**WHAT THE EXERCISE ASKS**
In the entries below, find the line with "-- outside the" and the line with "-- m = 0; for". Print those two and everything between them exactly, and nothing else.

##### EXTRACTED RECORDS

-- pv_equiv track=rewrite | github.com/SeongSuKim95/Python_practice | Yongn.py | solution
-- ===== SOURCE A (Python) =====
-- from itertools import combinations
--
-- def solution(factory):
--     answer = []
--     item = {i for i in range(0,len(factory[1]))}
--     for i in range(1,len(factory[1])+1):
--         for j in combinations(item,i):
--             fact = {p: False for p in range(len(factory))}
--             for index in j:
--                 for idx,k in enumerate(factory):
--                     if k[index]:
--                         fact[idx] = True
--             if sum(list(fact.values())) == len(factory):
--                 return i
-- ===== SOURCE B (Python) =====
-- def solution(factory):
--     # Minimum number of columns (indices 0..len(factory[1])-1, the function's column
--     # universe) whose True entries together cover every row.
--     # Bitmask BFS: one bit per row, level i = row-sets coverable by i columns.
--     n = len(factory)
--     full = (1 << n) - 1
--     masks = set()
--     for c in range(len(factory[1])):
--         m = 0
--         for r in range(n):
--             if factory[r][c]:
--                 m |= 1 << r
--         if m:
--             masks.add(m)
--     reachable = {0}
--     for i in range(1, len(masks) + 1):
--         reachable = {s | m for s in reachable for m in masks}
--         if full in reachable:
--             return i
--     return None
-- ===== Notes on version B (the rewrite author's own statement) =====
-- stated objective: alternative
-- what changed: A enumerates all column combinations of each size and re-scans the whole matrix for each; B precomputes one row-coverage bitmask per column and does a breadth-first OR-closure over covered-row bitmasks, returning the first level that reaches the all-rows mask (faster at moderate sizes in a timing run, but both are exponential in the worst case, so no speed claim).
-- outside the precondition, e.g. on solution([[True], [True, True]]): A returns 1, B raises IndexError
import Mathlib
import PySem

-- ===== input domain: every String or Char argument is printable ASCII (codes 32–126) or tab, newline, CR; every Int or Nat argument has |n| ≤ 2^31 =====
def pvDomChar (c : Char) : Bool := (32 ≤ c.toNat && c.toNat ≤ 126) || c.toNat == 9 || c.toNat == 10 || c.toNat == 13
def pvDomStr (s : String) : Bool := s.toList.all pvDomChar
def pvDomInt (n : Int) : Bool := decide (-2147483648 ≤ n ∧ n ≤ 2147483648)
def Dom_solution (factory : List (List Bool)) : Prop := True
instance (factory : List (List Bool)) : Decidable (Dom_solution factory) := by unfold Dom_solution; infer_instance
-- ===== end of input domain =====

-- B is a different algorithm (per-column row-coverage bitmasks + breadth-first OR-closure)
-- instead of A's enumeration of all column combinations of each size; equivalence is proved
-- on inputs with at least two rows, each at least len(factory[1]) wide (Pre_solution).

-- shared accessors: row[c] and factory[r][c] for Nat indices (Python row[c], factory[r][c])
def pvVal (row : List Bool) (c : Nat) : Bool := (PySem.List.pyGet? row (c : Int)).getD false
def pvValAt (factory : List (List Bool)) (r c : Nat) : Bool :=
  pvVal ((PySem.List.pyGet? factory ((r : Nat) : Int)).getD []) c

-- ===== PORT A =====
-- fact = {p: False for p in range(len(factory))}; for index in j: for idx,k in enumerate(factory): if k[index]: fact[idx]=True
-- (the dict keyed by 0..n-1 is represented positionally as a List Bool of length n)
def pvFact (factory : List (List Bool)) (j : List Nat) : List Bool :=
  j.foldl
    (fun fact index => (factory.zip fact).map (fun p => if pvVal p.1 index then true else p.2))
    (factory.map (fun _ => false))

-- for i in range(1, len(factory[1])+1): for j in combinations(item, i): … return i
def solution (factory : List (List Bool)) : Option Int :=
  let ncols := ((PySem.List.pyGet? factory 1).getD []).length
  (List.range' 1 ncols).findSome? (fun i =>
    if ((List.range ncols).sublistsLen i).any
        (fun j => (pvFact factory j).count true == factory.length)
    then some (i : Int) else none)

-- ===== PORT B =====
-- m = 0; for r in range(n): if factory[r][c]: m |= 1 << r
def pvColMask (factory : List (List Bool)) (c : Nat) : Nat :=
  (List.range factory.length).foldl
    (fun (m : Nat) (r : Nat) => if pvValAt factory r c then m ||| ((1 : Nat) <<< r) else m)
    0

##########

**OUTPUT OF THE EXERCISE**
-- outside the precondition, e.g. on solution([[True], [True, True]]): A returns 1, B raises IndexError
import Mathlib
import PySem

-- ===== input domain: every String or Char argument is printable ASCII (codes 32–126) or tab, newline, CR; every Int or Nat argument has |n| ≤ 2^31 =====
def pvDomChar (c : Char) : Bool := (32 ≤ c.toNat && c.toNat ≤ 126) || c.toNat == 9 || c.toNat == 10 || c.toNat == 13
def pvDomStr (s : String) : Bool := s.toList.all pvDomChar
def pvDomInt (n : Int) : Bool := decide (-2147483648 ≤ n ∧ n ≤ 2147483648)
def Dom_solution (factory : List (List Bool)) : Prop := True
instance (factory : List (List Bool)) : Decidable (Dom_solution factory) := by unfold Dom_solution; infer_instance
-- ===== end of input domain =====

-- B is a different algorithm (per-column row-coverage bitmasks + breadth-first OR-closure)
-- instead of A's enumeration of all column combinations of each size; equivalence is proved
-- on inputs with at least two rows, each at least len(factory[1]) wide (Pre_solution).

-- shared accessors: row[c] and factory[r][c] for Nat indices (Python row[c], factory[r][c])
def pvVal (row : List Bool) (c : Nat) : Bool := (PySem.List.pyGet? row (c : Int)).getD false
def pvValAt (factory : List (List Bool)) (r c : Nat) : Bool :=
  pvVal ((PySem.List.pyGet? factory ((r : Nat) : Int)).getD []) c

-- ===== PORT A =====
-- fact = {p: False for p in range(len(factory))}; for index in j: for idx,k in enumerate(factory): if k[index]: fact[idx]=True
-- (the dict keyed by 0..n-1 is represented positionally as a List Bool of length n)
def pvFact (factory : List (List Bool)) (j : List Nat) : List Bool :=
  j.foldl
    (fun fact index => (factory.zip fact).map (fun p => if pvVal p.1 index then true else p.2))
    (factory.map (fun _ => false))

-- for i in range(1, len(factory[1])+1): for j in combinations(item, i): … return i
def solution (factory : List (List Bool)) : Option Int :=
  let ncols := ((PySem.List.pyGet? factory 1).getD []).length
  (List.range' 1 ncols).findSome? (fun i =>
    if ((List.range ncols).sublistsLen i).any
        (fun j => (pvFact factory j).count true == factory.length)
    then some (i : Int) else none)

-- ===== PORT B =====
-- m = 0; for r in range(n): if factory[r][c]: m |= 1 << r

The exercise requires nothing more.